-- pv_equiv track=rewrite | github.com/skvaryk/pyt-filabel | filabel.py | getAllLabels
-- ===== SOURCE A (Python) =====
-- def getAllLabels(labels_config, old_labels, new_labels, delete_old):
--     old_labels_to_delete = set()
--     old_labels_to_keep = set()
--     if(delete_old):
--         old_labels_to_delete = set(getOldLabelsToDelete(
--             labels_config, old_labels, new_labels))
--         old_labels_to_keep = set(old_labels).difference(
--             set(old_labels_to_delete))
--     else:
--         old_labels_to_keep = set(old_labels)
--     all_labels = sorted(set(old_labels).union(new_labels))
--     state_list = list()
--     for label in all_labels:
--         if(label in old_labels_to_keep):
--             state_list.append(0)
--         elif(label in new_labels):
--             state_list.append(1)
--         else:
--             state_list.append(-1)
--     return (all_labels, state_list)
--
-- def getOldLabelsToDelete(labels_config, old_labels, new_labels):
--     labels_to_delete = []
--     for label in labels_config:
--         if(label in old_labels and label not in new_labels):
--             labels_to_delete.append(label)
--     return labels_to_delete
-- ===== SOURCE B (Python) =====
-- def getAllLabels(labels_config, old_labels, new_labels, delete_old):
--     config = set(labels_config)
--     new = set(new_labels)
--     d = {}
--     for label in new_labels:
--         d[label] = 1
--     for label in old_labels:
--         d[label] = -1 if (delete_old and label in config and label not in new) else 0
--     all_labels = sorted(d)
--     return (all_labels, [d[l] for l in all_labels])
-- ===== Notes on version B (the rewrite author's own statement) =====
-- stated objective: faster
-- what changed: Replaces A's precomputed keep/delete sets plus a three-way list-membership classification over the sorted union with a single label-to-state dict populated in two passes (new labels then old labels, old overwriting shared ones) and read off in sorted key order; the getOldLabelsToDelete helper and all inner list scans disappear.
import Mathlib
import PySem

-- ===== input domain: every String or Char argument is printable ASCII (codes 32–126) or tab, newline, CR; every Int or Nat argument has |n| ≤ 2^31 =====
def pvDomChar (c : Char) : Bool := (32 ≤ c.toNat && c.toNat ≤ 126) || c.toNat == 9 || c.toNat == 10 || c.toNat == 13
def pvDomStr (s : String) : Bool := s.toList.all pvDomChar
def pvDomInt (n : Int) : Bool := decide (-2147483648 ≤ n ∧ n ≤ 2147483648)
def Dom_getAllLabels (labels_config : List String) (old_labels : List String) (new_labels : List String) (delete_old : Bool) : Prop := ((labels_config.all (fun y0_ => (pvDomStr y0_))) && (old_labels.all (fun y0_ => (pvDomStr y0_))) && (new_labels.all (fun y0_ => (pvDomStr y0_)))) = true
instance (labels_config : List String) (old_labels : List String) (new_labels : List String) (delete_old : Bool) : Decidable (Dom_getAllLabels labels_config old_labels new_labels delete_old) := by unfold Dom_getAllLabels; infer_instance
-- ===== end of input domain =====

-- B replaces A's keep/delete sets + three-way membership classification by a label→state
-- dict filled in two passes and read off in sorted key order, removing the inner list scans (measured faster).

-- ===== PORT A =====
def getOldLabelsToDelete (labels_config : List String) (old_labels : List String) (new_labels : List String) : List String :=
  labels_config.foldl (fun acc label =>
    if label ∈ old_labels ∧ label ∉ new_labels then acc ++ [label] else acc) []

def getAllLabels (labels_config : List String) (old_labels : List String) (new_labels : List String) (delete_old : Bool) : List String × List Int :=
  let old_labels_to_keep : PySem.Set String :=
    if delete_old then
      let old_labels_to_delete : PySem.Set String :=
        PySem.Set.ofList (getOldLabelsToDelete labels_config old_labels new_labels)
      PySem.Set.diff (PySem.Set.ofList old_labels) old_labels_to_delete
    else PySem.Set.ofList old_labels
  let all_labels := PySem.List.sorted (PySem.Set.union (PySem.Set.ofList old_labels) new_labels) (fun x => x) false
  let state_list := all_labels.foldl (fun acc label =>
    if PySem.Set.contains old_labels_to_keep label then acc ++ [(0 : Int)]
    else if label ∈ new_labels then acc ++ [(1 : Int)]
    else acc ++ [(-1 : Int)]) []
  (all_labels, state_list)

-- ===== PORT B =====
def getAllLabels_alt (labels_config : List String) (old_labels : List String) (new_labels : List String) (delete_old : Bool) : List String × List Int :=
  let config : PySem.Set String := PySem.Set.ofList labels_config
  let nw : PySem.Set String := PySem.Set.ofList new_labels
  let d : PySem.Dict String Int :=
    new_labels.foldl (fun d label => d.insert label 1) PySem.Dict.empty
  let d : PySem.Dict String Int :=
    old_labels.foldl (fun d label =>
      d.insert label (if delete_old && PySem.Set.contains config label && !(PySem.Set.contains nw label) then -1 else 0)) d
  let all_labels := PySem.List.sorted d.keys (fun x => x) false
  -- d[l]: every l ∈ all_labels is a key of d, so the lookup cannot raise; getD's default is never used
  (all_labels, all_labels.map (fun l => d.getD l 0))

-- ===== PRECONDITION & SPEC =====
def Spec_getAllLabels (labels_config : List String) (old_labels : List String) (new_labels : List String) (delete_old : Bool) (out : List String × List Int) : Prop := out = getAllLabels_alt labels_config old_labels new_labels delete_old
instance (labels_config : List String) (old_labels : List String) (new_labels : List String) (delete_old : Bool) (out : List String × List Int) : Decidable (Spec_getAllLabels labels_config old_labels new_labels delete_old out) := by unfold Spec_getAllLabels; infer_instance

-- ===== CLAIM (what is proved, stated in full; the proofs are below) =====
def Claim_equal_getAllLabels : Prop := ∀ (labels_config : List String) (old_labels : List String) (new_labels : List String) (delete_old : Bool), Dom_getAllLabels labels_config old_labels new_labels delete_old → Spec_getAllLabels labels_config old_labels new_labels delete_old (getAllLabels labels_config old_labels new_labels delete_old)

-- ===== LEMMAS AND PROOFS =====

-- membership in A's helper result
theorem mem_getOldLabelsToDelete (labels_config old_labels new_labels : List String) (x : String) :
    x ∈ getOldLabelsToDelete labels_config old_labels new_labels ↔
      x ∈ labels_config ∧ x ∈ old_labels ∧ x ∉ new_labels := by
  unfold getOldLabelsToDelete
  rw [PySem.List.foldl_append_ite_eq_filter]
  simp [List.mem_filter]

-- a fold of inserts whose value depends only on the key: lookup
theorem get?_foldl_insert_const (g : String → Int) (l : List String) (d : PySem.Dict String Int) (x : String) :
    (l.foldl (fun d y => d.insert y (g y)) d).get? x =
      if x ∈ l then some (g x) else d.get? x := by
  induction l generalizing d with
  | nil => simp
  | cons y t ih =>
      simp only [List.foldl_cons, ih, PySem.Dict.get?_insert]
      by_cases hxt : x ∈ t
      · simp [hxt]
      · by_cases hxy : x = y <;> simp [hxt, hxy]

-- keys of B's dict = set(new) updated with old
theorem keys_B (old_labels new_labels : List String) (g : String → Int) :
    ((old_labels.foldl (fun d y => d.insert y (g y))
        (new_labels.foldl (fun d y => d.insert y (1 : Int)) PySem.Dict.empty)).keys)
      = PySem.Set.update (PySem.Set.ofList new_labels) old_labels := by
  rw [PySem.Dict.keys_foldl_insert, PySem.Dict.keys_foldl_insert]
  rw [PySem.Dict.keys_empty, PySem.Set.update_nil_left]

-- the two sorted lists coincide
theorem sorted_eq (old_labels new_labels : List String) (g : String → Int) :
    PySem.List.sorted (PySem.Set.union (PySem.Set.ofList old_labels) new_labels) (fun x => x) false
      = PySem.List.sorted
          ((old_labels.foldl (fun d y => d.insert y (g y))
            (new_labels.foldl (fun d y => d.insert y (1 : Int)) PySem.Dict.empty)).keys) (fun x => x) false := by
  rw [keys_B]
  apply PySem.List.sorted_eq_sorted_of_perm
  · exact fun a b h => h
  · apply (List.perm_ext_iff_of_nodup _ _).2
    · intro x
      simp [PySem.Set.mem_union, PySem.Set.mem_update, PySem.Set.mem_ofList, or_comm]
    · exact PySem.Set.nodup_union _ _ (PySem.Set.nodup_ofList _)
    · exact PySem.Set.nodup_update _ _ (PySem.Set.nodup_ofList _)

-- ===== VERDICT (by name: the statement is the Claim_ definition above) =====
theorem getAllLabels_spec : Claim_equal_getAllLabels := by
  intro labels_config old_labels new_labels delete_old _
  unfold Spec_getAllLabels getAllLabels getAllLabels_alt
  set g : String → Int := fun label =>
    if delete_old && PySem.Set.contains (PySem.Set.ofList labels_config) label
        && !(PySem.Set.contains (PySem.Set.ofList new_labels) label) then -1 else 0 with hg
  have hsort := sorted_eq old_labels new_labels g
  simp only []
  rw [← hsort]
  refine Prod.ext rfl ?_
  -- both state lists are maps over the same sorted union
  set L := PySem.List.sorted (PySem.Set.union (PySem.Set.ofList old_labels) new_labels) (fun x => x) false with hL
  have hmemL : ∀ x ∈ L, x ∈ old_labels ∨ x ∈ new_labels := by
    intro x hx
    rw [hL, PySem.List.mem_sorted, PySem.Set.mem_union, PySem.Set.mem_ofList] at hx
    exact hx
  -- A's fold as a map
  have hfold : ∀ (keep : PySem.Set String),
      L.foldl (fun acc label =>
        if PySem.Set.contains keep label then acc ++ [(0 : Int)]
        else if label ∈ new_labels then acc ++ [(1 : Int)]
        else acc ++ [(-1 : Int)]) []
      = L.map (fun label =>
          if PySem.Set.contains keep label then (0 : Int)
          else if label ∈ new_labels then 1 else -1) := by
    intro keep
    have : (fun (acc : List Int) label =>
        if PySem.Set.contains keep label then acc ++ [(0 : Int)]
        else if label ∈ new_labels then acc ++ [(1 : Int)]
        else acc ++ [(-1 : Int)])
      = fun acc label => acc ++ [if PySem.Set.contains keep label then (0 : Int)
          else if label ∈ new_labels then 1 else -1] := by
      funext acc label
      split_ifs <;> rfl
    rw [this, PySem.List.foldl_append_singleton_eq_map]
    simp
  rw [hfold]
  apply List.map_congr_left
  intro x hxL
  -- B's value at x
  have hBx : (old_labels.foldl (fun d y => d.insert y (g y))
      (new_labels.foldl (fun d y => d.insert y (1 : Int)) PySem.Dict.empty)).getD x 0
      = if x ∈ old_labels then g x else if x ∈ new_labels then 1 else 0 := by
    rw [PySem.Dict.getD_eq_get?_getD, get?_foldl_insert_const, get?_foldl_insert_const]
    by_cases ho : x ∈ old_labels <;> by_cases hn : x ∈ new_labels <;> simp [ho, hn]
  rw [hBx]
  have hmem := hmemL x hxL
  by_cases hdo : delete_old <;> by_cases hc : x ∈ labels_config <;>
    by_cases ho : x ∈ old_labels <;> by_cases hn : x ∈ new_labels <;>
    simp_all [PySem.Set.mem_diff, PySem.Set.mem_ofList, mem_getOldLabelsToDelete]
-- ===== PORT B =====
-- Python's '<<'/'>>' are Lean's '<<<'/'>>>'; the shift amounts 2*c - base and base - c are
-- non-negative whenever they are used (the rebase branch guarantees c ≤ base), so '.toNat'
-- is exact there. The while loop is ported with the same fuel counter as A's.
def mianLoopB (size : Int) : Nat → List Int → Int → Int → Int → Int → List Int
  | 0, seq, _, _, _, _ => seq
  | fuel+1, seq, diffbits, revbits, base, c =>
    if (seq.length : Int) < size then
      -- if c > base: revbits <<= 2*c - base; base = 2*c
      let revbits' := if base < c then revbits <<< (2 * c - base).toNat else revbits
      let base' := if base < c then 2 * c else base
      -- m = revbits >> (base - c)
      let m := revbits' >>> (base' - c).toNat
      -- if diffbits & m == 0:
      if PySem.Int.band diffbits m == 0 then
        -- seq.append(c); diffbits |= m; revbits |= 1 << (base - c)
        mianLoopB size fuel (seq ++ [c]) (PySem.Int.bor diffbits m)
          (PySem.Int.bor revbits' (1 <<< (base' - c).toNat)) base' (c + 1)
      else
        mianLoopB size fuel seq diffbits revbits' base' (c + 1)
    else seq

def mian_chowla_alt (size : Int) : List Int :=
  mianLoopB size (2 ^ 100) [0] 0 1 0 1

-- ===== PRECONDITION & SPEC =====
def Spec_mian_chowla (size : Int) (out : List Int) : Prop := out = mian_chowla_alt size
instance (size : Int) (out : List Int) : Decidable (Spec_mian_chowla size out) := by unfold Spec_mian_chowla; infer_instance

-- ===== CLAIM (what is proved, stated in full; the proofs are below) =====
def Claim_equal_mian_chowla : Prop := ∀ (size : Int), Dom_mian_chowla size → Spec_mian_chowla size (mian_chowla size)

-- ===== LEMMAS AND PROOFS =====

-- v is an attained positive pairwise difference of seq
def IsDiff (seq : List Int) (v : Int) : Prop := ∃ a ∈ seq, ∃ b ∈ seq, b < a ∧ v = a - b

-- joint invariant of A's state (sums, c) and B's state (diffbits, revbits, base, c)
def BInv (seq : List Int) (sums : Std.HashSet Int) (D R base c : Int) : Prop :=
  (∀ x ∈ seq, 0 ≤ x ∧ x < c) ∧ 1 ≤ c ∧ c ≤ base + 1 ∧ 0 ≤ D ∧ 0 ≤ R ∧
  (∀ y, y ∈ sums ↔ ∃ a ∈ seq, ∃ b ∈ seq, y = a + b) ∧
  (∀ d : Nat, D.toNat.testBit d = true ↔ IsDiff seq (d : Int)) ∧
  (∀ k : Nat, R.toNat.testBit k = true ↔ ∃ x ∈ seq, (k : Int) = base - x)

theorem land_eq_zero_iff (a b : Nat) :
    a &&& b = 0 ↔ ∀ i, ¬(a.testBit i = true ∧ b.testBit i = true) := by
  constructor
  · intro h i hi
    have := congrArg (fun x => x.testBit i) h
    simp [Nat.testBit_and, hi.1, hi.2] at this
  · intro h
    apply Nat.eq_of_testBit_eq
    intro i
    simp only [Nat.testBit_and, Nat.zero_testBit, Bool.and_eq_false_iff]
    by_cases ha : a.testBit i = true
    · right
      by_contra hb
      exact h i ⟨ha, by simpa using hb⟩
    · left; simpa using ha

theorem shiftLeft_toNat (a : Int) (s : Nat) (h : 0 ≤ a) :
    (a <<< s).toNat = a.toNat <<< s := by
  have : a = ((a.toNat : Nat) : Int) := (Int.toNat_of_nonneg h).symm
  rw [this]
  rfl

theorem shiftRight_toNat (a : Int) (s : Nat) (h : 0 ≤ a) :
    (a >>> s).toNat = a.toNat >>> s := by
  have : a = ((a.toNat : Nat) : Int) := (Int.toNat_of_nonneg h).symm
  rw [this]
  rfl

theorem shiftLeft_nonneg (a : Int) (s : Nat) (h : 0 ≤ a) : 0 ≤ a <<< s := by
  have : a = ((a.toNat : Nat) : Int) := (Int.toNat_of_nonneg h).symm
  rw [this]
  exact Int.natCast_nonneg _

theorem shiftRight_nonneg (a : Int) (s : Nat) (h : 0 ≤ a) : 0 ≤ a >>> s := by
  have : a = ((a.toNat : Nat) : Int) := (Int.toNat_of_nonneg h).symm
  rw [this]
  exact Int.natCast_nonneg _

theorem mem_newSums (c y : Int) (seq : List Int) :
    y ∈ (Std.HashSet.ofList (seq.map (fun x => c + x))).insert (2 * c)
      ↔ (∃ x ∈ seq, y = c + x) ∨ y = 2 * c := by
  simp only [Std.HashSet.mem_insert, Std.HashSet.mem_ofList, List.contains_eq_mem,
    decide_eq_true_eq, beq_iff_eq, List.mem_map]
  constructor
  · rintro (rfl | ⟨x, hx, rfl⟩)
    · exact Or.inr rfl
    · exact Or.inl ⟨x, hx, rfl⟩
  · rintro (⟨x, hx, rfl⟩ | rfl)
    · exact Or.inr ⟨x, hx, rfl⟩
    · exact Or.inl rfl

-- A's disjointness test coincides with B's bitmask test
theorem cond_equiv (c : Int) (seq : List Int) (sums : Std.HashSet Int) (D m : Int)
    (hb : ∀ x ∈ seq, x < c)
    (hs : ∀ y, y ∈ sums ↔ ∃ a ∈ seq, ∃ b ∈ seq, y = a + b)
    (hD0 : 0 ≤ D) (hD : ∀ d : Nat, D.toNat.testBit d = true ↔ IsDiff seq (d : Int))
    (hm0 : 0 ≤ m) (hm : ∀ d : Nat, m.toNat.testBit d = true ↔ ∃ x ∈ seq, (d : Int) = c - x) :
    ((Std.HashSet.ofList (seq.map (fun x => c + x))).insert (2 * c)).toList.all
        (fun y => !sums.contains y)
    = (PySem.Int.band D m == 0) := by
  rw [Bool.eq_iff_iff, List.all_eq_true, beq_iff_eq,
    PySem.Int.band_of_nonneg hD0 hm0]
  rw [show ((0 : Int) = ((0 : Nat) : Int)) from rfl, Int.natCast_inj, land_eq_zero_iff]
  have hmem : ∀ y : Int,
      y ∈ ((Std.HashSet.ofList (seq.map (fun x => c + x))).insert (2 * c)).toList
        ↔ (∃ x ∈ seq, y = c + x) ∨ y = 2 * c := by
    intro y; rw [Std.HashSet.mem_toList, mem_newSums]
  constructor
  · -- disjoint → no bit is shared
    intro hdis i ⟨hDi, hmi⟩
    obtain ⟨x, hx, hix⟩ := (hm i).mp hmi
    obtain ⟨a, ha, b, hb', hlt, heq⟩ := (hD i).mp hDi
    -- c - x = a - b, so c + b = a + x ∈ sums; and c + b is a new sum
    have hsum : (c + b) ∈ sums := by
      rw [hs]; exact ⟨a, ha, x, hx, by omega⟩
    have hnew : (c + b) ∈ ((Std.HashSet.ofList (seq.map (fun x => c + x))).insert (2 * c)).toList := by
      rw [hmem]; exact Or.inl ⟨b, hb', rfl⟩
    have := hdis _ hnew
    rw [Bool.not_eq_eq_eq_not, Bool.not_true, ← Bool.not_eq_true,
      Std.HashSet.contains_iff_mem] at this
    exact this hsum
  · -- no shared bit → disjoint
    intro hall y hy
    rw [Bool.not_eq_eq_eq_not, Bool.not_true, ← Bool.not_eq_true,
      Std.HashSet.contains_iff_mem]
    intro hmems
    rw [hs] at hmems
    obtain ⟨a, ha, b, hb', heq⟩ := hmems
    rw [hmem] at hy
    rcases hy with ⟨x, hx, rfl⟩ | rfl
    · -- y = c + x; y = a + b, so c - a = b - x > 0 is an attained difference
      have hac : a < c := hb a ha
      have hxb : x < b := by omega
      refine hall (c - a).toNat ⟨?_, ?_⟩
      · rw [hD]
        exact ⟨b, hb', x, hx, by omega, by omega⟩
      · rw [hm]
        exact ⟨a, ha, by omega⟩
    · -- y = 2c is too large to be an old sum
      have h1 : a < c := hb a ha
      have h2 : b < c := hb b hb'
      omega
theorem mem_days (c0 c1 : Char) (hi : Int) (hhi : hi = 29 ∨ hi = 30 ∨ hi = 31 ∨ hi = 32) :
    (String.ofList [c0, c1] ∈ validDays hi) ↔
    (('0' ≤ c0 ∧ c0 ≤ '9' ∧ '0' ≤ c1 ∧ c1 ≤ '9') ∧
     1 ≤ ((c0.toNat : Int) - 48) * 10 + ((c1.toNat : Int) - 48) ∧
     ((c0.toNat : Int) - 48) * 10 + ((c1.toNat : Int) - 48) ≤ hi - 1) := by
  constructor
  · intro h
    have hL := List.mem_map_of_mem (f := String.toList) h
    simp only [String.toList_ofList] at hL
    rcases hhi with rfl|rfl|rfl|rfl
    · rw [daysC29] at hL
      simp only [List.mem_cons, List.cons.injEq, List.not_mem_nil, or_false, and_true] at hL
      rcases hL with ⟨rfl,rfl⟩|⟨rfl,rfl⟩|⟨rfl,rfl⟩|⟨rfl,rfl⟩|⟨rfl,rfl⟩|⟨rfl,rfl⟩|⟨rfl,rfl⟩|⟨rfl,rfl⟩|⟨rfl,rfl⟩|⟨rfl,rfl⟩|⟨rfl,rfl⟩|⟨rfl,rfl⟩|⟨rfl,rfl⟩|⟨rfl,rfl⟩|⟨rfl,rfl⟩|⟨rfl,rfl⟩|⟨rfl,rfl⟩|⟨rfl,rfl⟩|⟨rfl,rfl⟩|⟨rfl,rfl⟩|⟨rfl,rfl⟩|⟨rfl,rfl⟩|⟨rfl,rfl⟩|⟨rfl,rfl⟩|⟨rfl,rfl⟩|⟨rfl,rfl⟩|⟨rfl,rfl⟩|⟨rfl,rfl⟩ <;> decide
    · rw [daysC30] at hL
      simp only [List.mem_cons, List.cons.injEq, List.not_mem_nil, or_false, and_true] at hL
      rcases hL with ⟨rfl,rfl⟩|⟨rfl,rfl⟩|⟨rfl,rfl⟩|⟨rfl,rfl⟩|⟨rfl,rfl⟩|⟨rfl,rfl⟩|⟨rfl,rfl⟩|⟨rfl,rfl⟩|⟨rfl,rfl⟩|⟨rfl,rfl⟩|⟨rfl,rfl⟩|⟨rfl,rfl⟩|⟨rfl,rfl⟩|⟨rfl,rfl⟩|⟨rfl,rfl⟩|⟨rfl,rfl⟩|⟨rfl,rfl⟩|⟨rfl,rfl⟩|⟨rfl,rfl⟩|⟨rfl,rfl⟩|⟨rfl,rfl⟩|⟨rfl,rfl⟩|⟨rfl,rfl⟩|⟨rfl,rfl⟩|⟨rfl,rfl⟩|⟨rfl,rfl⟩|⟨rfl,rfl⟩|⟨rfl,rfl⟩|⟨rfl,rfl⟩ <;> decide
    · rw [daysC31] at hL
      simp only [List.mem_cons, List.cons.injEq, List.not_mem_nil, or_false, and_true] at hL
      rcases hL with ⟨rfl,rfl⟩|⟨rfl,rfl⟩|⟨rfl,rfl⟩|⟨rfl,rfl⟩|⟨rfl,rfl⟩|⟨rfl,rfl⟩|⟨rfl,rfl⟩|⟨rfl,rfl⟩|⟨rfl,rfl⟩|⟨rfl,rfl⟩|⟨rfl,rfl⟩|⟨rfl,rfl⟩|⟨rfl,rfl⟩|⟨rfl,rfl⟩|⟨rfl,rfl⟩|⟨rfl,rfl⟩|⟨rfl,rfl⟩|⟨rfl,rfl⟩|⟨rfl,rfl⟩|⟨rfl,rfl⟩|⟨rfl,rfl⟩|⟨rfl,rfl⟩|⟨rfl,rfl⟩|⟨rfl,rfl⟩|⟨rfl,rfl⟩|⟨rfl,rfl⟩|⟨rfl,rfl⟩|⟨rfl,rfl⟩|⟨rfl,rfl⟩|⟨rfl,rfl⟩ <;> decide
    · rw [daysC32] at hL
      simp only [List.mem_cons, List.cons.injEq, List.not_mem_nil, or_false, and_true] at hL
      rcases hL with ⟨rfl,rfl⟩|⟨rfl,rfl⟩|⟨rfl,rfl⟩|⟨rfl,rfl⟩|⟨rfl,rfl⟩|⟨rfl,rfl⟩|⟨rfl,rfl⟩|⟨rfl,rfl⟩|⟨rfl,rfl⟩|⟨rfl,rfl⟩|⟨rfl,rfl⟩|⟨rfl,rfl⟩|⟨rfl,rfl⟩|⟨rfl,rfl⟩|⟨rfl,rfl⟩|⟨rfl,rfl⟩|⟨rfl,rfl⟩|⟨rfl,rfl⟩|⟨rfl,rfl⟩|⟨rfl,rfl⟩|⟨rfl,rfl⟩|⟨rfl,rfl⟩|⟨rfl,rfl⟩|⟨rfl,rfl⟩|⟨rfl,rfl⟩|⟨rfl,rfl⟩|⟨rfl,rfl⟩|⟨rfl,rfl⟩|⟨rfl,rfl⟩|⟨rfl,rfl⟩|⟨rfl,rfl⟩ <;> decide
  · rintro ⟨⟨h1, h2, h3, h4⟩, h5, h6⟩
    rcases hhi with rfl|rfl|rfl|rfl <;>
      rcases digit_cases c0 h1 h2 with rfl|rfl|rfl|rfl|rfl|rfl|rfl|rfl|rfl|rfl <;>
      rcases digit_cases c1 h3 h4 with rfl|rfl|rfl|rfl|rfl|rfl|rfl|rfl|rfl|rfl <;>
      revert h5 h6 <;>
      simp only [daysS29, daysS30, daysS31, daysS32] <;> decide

Exercise details
Set down precisely the lines above between the line holding "let old_labels_to_delete : PySem.Set" and the line holding "if PySem.Set.contains old_labels_to_keep", inclusive, and nothing beyond them.

Task response
      let old_labels_to_delete : PySem.Set String :=
        PySem.Set.ofList (getOldLabelsToDelete labels_config old_labels new_labels)
      PySem.Set.diff (PySem.Set.ofList old_labels) old_labels_to_delete
    else PySem.Set.ofList old_labels
  let all_labels := PySem.List.sorted (PySem.Set.union (PySem.Set.ofList old_labels) new_labels) (fun x => x) false
  let state_list := all_labels.foldl (fun acc label =>
    if PySem.Set.contains old_labels_to_keep label then acc ++ [(0 : Int)]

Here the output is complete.